Os experimentos com equipamentos capazes de enxergar através das paredes – ou mesmo ver o que está além da esquina – vêm sendo feitos há mais de uma década, com resultados que ainda precisam melhorar.

Agora, David Lindell e Gordon Wetzstein, da Universidade de Stanford, nos EUA, criaram um novo algoritmo que consegue reconstruir o movimento das partículas de luz – os fótons – com grande precisão, suficiente para reconstruir uma imagem que não pode ser vista diretamente.

Nos testes, o sistema reconstruiu com sucesso formas obscurecidas por um bloco de espuma de 2,5 centímetros de espessura – para o olho humano, é como ver através das paredes.

“Várias técnicas de imageamento tornam as imagens um pouco melhores, um pouco menos chuviscadas, mas aqui estamos realmente tornando visível o invisível,” disse Wetzstein. “Isso está realmente ultrapassando a fronteira do que pode ser possível com qualquer tipo de sistema de detecção. É como uma visão sobre-humana.”
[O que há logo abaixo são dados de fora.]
-- pv_equiv track=rewrite | github.com/242lee/Albamo | 김민수/24_09_09-3주차/BJ_상금 헌터.py | get_second_prize
-- ===== SOURCE A (Python) =====
-- second_prize = [512, 256, 128, 64, 32]
--
-- second_prize_range = [1, 2, 4, 8, 16]
--
-- def get_second_prize(rank):
--     if rank == 0 or rank > sum(second_prize_range):
--         return 0  # 등수가 0이거나 범위를 벗어난 경우 상금은 0
--     cumulative = 0  # 누적 등수를 계산하기 위한 변수
--     for i in range(len(second_prize_range)):
--         cumulative += second_prize_range[i]  # 구간을 하나씩 더해가며 등수 범위를 체크
--         if rank <= cumulative:  # 해당 구간에 속하는지 확인
--             return second_prize[i]  # 속하면 해당 상금을 반환
--     return 0  # 등수가 범위를 벗어난 경우
-- ===== SOURCE B (Python) =====
-- from bisect import bisect_left
--
-- second_prize = [512, 256, 128, 64, 32]
--
-- _prefix = [1, 3, 7, 15, 31]  # cumulative boundaries of the rank brackets
--
-- def get_second_prize(rank):
--     if rank == 0 or rank > _prefix[-1]:
--         return 0
--     return second_prize[bisect_left(_prefix, rank)]
-- ===== Notes on version B (the rewrite author's own statement) =====
-- stated objective: idiomatic
-- what changed: Replaces the per-call cumulative-sum linear scan with a binary search (bisect_left) over a precomputed prefix table of bracket boundaries.
import Mathlib
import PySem

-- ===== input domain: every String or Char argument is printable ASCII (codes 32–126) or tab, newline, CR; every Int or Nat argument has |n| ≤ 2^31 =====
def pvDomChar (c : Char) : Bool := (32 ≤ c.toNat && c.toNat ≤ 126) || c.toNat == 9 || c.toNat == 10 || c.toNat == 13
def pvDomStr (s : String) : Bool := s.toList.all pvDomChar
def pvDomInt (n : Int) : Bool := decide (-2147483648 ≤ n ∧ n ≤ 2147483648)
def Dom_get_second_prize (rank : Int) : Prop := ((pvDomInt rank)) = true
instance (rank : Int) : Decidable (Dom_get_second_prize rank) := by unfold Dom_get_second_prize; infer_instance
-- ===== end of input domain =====

-- B replaces A's per-call cumulative linear scan with a bisect_left binary search
-- over a precomputed prefix table (idiomatic; same results everywhere).

-- ===== PORT A =====
def second_prize : List Int := [512, 256, 128, 64, 32]
def second_prize_range : List Int := [1, 2, 4, 8, 16]

-- the 'for i in range(len(...))' loop with early return; indices are provably in
-- range, so getD 0 is exact here
def spLoopA (rank : Int) (cumulative : Int) : List Nat → Int
  | [] => 0
  | i :: rest =>
    let c := cumulative + second_prize_range.getD i 0
    if rank ≤ c then second_prize.getD i 0 else spLoopA rank c rest

def get_second_prize (rank : Int) : Int :=
  if rank = 0 ∨ rank > second_prize_range.sum then 0
  else spLoopA rank 0 (List.range second_prize_range.length)

-- ===== PORT B =====
def pvPrefix : List Int := [1, 3, 7, 15, 31]

-- Python's bisect.bisect_left on pvPrefix (binary search over [lo, hi))
def bisectLeft (xs : List Int) (x : Int) (lo hi : Nat) : Nat :=
  if h : lo < hi then
    let mid := (lo + hi) / 2
    if xs.getD mid 0 < x then bisectLeft xs x (mid + 1) hi
    else bisectLeft xs x lo mid
  else lo
termination_by hi - lo
decreasing_by all_goals omega

def get_second_prize_alt (rank : Int) : Int :=
  if rank = 0 ∨ rank > 31 then 0
  else second_prize.getD (bisectLeft pvPrefix rank 0 5) 0

-- ===== PRECONDITION & SPEC =====
def Spec_get_second_prize (rank : Int) (out : Int) : Prop := out = get_second_prize_alt rank
instance (rank : Int) (out : Int) : Decidable (Spec_get_second_prize rank out) := by unfold Spec_get_second_prize; infer_instance

-- ===== CLAIM (what is proved, stated in full; the proofs are below) =====
def Claim_equal_get_second_prize : Prop := ∀ (rank : Int), Dom_get_second_prize rank → Spec_get_second_prize rank (get_second_prize rank)

-- ===== LEMMAS AND PROOFS =====

-- A's loop lands in bracket i exactly when rank first falls under the i-th cumulative sum
lemma loopA_eval (rank : Int) (v : Int)
    (hv : ((rank ≤ 1 ∧ v = 512) ∨ (1 < rank ∧ rank ≤ 3 ∧ v = 256) ∨
           (3 < rank ∧ rank ≤ 7 ∧ v = 128) ∨ (7 < rank ∧ rank ≤ 15 ∧ v = 64) ∨
           (15 < rank ∧ rank ≤ 31 ∧ v = 32))) :
    spLoopA rank 0 (List.range second_prize_range.length) = v := by
  rw [(by decide : List.range second_prize_range.length = [0, 1, 2, 3, 4])]
  rcases hv with ⟨h, rfl⟩ | ⟨h1, h2, rfl⟩ | ⟨h1, h2, rfl⟩ | ⟨h1, h2, rfl⟩ | ⟨h1, h2, rfl⟩ <;>
    simp [spLoopA, second_prize_range, second_prize] <;> omega

-- B's binary search over the prefix table, evaluated bracket by bracket
lemma bisect_b0 (rank : Int) (h : rank ≤ 1) : bisectLeft pvPrefix rank 0 5 = 0 := by
  rw [bisectLeft]; norm_num [pvPrefix, show ¬ ((7 : Int) < rank) from by omega]
  rw [bisectLeft]; norm_num [show ¬ ((3 : Int) < rank) from by omega]
  rw [bisectLeft]; norm_num [show ¬ ((1 : Int) < rank) from by omega]
  rw [bisectLeft]; norm_num

lemma bisect_b1 (rank : Int) (h1 : 1 < rank) (h2 : rank ≤ 3) : bisectLeft pvPrefix rank 0 5 = 1 := by
  rw [bisectLeft]; norm_num [pvPrefix, show ¬ ((7 : Int) < rank) from by omega]
  rw [bisectLeft]; norm_num [show ¬ ((3 : Int) < rank) from by omega]
  rw [bisectLeft]; norm_num [show (1 : Int) < rank from h1]
  rw [bisectLeft]; norm_num

lemma bisect_b2 (rank : Int) (h1 : 3 < rank) (h2 : rank ≤ 7) : bisectLeft pvPrefix rank 0 5 = 2 := by
  rw [bisectLeft]; norm_num [pvPrefix, show ¬ ((7 : Int) < rank) from by omega]
  rw [bisectLeft]; norm_num [show (3 : Int) < rank from h1]
  rw [bisectLeft]; norm_num

lemma bisect_b3 (rank : Int) (h1 : 7 < rank) (h2 : rank ≤ 15) : bisectLeft pvPrefix rank 0 5 = 3 := by
  rw [bisectLeft]; norm_num [pvPrefix, show (7 : Int) < rank from h1]
  rw [bisectLeft]; norm_num [show ¬ ((31 : Int) < rank) from by omega]
  rw [bisectLeft]; norm_num [show ¬ ((15 : Int) < rank) from by omega]
  rw [bisectLeft]; norm_num

lemma bisect_b4 (rank : Int) (h1 : 15 < rank) (h2 : rank ≤ 31) : bisectLeft pvPrefix rank 0 5 = 4 := by
  rw [bisectLeft]; norm_num [pvPrefix, show (7 : Int) < rank from by omega]
  rw [bisectLeft]; norm_num [show ¬ ((31 : Int) < rank) from by omega]
  rw [bisectLeft]; norm_num [show (15 : Int) < rank from h1]
  rw [bisectLeft]; norm_num

-- ===== VERDICT (by name: the statement is the Claim_ definition above) =====
theorem get_second_prize_spec : Claim_equal_get_second_prize := by
  intro rank _
  unfold Spec_get_second_prize
  by_cases h0 : rank = 0
  · subst h0; decide
  by_cases hhi : rank > 31
  · unfold get_second_prize get_second_prize_alt
    rw [if_pos (Or.inr (by simp [second_prize_range]; omega)), if_pos (Or.inr hhi)]
  · unfold get_second_prize get_second_prize_alt
    rw [if_neg (by simp [second_prize_range]; omega), if_neg (by simp; omega)]
    rcases (by omega :
        rank ≤ 1 ∨ (1 < rank ∧ rank ≤ 3) ∨ (3 < rank ∧ rank ≤ 7) ∨
        (7 < rank ∧ rank ≤ 15) ∨ (15 < rank ∧ rank ≤ 31)) with
      h | ⟨h1, h2⟩ | ⟨h1, h2⟩ | ⟨h1, h2⟩ | ⟨h1, h2⟩
    · rw [loopA_eval rank 512 (by omega), bisect_b0 rank h]; decide
    · rw [loopA_eval rank 256 (by omega), bisect_b1 rank h1 h2]; decide
    · rw [loopA_eval rank 128 (by omega), bisect_b2 rank h1 h2]; decide
    · rw [loopA_eval rank 64 (by omega), bisect_b3 rank h1 h2]; decide
    · rw [loopA_eval rank 32 (by omega), bisect_b4 rank h1 h2]; decide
Algumas dessas outras técnicas têm sido usadas em microscopia, mas o novo sistema consegue abarcar ambientes em larga escala, permitindo vislumbrar seu uso, por exemplo, na navegação de veículos autônomos, permitindo identificar objetos sob neblina ou chuva forte, ou mesmo fotografar a superfície da Terra e de outros planetas através de atmosferas nubladas.

 

Visão de raios X funciona sem os raios X

Vendo objetos ocultos

Para ver através de ambientes que espalham luz em todas as direções, o sistema emparelha um laser com um detector de fótons super sensível, que registra cada fóton de luz laser que o atinge.

Conforme o laser varre uma obstrução, ocasionalmente um fóton consegue passar pela barreira, atingindo os objetos escondidos atrás dela, e passar de volta pela espuma para chegar ao detector. O programa usa então esses poucos fótons – e informações sobre onde e quando eles atingem o detector – para reconstruir os objetos ocultos em 3D.

Este não é o primeiro sistema com a capacidade de revelar objetos ocultos atrás de meios de dispersão, mas ele contorna as limitações associadas a outras técnicas. Por exemplo, alguns sistemas exigem que se saiba a distância do objeto, enquanto outros usam apenas informações de fótons balísticos, que são fótons que viajam de e para o objeto oculto através do campo de espalhamento, mas sem realmente se espalhar ao longo do caminho.

“Estávamos interessados em obter imagens através do meio de espalhamento sem essas suposições, e coletar todos os fótons que foram espalhados para reconstruir a imagem,” disse Lindell. “Isso torna nosso sistema especialmente útil para aplicações em grande escala, onde haveria muito poucos fótons balísticos.”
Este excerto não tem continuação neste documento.